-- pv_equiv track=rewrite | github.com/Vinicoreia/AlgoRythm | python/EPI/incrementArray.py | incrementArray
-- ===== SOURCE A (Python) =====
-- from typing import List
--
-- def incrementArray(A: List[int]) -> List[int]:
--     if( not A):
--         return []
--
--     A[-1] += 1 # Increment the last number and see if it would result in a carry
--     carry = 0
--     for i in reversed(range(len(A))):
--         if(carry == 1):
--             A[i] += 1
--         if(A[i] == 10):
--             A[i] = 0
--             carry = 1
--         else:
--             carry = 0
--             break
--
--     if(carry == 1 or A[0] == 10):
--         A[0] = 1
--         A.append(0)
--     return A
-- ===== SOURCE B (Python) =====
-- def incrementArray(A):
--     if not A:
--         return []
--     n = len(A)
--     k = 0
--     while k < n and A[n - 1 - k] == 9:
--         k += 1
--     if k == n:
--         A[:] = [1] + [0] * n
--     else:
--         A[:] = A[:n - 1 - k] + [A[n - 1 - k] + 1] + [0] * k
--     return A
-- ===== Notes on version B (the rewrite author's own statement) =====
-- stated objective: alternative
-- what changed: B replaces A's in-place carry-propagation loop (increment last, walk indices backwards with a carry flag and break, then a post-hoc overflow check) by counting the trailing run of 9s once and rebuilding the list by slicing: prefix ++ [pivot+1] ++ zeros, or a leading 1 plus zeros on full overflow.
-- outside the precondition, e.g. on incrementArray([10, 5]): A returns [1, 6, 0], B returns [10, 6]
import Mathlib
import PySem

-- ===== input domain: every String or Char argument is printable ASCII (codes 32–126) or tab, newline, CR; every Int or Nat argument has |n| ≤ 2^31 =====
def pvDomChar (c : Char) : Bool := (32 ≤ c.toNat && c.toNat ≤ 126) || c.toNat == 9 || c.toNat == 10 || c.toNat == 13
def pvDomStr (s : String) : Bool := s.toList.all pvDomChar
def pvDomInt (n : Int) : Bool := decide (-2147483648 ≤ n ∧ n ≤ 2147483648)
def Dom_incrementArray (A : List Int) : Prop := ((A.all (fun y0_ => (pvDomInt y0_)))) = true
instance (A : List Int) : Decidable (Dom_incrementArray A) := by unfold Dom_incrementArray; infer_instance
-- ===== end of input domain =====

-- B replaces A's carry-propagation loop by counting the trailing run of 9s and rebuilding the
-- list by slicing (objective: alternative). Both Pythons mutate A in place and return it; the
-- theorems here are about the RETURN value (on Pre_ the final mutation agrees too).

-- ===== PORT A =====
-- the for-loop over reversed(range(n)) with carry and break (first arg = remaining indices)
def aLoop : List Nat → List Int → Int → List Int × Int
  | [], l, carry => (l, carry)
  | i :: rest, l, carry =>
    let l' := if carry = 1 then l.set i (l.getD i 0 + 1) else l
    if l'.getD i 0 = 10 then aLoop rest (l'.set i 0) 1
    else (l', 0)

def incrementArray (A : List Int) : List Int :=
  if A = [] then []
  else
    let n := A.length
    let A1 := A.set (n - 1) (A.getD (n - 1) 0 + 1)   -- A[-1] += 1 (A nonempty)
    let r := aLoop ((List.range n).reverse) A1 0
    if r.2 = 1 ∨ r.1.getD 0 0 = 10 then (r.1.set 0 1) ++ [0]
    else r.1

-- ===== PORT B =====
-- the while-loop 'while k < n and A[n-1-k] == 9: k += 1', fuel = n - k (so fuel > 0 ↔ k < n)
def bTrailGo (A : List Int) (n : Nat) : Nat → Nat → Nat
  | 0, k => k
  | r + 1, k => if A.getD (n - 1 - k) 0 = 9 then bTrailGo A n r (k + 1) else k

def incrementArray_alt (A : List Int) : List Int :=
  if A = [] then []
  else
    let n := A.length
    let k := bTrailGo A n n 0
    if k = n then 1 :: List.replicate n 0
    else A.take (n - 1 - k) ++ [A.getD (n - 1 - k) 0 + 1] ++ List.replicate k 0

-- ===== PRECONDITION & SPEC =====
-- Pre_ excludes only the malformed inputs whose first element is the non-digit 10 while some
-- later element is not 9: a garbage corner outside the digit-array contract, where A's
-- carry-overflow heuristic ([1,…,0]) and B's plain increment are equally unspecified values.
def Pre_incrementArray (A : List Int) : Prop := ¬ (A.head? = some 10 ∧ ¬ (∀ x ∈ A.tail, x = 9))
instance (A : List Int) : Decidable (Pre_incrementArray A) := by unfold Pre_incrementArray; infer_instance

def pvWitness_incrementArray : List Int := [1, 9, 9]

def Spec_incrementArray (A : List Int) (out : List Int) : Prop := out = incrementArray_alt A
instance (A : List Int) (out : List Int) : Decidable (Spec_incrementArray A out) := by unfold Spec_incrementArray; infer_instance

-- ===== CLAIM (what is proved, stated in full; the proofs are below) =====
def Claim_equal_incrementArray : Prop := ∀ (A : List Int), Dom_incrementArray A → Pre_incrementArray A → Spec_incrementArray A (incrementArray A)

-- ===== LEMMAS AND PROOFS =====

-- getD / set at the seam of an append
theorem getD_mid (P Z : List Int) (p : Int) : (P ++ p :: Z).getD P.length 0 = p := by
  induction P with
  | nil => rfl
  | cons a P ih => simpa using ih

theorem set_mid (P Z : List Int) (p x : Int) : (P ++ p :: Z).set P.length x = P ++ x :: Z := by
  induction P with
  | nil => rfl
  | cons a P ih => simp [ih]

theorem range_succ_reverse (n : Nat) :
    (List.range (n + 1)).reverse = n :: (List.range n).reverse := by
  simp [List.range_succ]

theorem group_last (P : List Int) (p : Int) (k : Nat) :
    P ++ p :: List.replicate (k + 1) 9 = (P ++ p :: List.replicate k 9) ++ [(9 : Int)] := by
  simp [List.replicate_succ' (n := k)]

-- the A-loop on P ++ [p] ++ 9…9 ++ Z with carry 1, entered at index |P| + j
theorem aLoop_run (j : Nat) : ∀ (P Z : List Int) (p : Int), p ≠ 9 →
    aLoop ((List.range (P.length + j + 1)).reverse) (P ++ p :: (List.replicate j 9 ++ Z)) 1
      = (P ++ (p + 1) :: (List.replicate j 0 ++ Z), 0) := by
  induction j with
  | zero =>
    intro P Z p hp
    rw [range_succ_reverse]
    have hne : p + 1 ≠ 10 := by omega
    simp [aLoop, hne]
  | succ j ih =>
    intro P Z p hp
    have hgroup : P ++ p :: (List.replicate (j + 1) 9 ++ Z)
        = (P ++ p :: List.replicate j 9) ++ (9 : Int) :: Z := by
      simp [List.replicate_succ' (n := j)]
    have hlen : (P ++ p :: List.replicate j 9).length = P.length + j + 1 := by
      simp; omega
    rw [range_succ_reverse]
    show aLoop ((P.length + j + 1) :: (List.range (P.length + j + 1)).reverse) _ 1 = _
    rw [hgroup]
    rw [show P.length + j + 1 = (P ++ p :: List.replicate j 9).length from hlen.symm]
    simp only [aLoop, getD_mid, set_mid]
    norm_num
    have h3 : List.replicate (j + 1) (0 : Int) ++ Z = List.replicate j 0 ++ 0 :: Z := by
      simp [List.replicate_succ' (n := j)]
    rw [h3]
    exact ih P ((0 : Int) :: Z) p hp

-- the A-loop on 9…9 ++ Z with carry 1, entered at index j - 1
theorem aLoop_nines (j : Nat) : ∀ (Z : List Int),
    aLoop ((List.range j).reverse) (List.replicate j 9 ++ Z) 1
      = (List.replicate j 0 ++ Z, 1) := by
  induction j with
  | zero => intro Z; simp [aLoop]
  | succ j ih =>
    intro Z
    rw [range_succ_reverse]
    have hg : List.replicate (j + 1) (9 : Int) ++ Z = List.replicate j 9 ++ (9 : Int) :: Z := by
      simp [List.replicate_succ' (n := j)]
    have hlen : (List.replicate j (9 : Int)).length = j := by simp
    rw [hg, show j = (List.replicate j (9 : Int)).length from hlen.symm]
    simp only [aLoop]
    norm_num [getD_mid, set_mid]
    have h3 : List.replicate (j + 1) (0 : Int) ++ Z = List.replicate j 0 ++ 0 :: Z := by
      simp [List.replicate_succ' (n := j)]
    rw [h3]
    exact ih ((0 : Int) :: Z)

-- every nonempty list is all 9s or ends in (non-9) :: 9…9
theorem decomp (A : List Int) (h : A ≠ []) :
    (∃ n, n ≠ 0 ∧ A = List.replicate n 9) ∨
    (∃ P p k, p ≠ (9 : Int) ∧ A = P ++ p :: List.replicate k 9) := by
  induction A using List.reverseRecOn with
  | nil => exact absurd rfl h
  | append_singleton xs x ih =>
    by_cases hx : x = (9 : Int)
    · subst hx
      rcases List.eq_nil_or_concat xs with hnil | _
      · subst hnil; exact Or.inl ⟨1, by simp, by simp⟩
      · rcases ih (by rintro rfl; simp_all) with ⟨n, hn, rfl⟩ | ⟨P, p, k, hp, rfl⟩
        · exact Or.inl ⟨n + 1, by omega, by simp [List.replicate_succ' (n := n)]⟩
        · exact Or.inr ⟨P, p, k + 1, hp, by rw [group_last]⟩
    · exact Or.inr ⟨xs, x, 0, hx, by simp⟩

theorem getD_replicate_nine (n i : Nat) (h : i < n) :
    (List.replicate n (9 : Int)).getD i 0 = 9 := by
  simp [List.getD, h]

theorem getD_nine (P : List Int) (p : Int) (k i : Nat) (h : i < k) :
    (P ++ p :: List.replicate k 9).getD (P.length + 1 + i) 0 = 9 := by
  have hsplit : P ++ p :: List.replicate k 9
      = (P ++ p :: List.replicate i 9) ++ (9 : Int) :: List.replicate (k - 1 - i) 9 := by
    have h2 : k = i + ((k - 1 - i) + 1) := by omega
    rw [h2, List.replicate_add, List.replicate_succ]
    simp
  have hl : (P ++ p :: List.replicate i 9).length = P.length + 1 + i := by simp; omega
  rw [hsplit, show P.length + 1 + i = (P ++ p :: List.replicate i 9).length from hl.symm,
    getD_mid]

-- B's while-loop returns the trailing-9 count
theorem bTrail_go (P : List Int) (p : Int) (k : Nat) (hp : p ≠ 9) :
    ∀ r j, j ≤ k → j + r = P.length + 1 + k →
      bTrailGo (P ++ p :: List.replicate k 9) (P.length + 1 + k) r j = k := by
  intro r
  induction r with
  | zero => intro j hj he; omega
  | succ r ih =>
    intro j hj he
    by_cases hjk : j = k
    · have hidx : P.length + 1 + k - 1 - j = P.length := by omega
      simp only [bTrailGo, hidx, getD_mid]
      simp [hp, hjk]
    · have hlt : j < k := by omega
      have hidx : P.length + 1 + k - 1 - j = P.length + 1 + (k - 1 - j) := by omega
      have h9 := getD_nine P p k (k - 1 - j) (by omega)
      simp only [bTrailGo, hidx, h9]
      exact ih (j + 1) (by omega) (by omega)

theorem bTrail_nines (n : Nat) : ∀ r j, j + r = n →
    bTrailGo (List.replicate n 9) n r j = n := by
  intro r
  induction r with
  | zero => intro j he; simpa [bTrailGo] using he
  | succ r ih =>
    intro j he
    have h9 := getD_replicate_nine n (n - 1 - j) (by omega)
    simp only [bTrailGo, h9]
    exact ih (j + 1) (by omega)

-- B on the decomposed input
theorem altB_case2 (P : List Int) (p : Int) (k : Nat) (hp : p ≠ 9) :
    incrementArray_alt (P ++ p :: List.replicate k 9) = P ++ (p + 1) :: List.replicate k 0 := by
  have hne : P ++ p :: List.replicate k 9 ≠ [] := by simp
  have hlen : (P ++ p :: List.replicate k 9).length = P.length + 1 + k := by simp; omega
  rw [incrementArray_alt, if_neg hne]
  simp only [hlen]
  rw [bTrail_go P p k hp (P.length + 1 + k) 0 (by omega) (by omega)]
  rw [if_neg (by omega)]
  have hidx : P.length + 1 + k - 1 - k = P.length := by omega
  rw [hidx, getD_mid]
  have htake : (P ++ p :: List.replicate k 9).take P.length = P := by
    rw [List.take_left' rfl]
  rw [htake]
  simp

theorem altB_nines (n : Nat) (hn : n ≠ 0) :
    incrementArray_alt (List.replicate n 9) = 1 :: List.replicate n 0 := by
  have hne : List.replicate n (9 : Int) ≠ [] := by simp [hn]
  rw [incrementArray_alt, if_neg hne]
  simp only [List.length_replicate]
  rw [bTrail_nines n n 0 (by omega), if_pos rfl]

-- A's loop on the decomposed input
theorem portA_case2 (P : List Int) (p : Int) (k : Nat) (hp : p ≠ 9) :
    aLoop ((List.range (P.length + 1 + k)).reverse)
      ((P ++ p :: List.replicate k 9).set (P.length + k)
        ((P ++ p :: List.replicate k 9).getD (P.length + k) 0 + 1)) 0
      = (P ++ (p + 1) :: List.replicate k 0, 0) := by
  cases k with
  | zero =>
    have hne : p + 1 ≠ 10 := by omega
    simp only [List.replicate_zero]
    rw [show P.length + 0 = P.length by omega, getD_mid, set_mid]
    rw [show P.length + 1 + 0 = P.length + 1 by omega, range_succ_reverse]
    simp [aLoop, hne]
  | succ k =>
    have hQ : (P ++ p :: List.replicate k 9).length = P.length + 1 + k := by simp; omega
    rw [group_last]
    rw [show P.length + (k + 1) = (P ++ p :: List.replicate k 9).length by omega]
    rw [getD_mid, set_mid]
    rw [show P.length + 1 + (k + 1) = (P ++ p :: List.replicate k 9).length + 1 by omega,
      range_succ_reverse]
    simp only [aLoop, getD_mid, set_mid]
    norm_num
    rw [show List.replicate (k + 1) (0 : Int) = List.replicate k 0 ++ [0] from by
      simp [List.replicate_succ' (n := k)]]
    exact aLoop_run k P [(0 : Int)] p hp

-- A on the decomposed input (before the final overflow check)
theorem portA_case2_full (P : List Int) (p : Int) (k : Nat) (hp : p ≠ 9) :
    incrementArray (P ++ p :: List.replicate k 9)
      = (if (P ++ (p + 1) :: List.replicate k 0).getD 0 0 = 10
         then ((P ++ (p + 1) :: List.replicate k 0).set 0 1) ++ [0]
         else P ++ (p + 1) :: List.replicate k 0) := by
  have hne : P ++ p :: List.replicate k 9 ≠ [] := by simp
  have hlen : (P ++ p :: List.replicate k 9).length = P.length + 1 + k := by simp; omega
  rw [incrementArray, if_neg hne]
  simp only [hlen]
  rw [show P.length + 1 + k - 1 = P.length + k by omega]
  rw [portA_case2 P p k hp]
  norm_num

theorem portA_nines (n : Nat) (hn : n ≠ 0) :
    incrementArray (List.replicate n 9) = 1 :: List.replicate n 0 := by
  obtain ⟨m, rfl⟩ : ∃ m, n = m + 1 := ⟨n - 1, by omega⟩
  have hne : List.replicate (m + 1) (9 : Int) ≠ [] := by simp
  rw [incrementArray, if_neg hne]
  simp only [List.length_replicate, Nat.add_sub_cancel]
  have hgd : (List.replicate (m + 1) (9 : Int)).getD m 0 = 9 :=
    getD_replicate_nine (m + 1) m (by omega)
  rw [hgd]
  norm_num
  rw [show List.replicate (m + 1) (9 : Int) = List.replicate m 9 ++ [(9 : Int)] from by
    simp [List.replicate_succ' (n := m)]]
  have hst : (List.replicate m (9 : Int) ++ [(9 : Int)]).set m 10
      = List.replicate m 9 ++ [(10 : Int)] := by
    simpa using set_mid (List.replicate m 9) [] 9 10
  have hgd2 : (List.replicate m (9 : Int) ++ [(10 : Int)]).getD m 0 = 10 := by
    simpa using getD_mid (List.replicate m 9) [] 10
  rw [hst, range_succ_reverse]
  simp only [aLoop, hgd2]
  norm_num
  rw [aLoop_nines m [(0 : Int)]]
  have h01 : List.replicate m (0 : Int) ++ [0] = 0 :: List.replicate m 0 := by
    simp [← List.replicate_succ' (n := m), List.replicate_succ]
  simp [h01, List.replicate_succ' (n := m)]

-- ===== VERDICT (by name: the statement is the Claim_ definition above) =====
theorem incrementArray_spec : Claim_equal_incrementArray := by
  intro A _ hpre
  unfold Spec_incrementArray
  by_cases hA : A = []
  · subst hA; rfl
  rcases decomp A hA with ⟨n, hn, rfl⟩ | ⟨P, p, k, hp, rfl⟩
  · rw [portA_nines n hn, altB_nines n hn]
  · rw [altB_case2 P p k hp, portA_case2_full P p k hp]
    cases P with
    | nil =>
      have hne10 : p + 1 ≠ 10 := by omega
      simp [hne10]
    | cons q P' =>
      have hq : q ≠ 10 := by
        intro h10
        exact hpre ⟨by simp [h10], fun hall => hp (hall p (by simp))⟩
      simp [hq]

▶ **Work required**
From the records above, copy only the lines starting with the line that holds "bTrailGo (List.replicate n" and going on through the line that holds "theorem altB_case2 (P", exactly as written.

▶ **Task output**
    bTrailGo (List.replicate n 9) n r j = n := by
  intro r
  induction r with
  | zero => intro j he; simpa [bTrailGo] using he
  | succ r ih =>
    intro j he
    have h9 := getD_replicate_nine n (n - 1 - j) (by omega)
    simp only [bTrailGo, h9]
    exact ih (j + 1) (by omega)

-- B on the decomposed input
theorem altB_case2 (P : List Int) (p : Int) (k : Nat) (hp : p ≠ 9) :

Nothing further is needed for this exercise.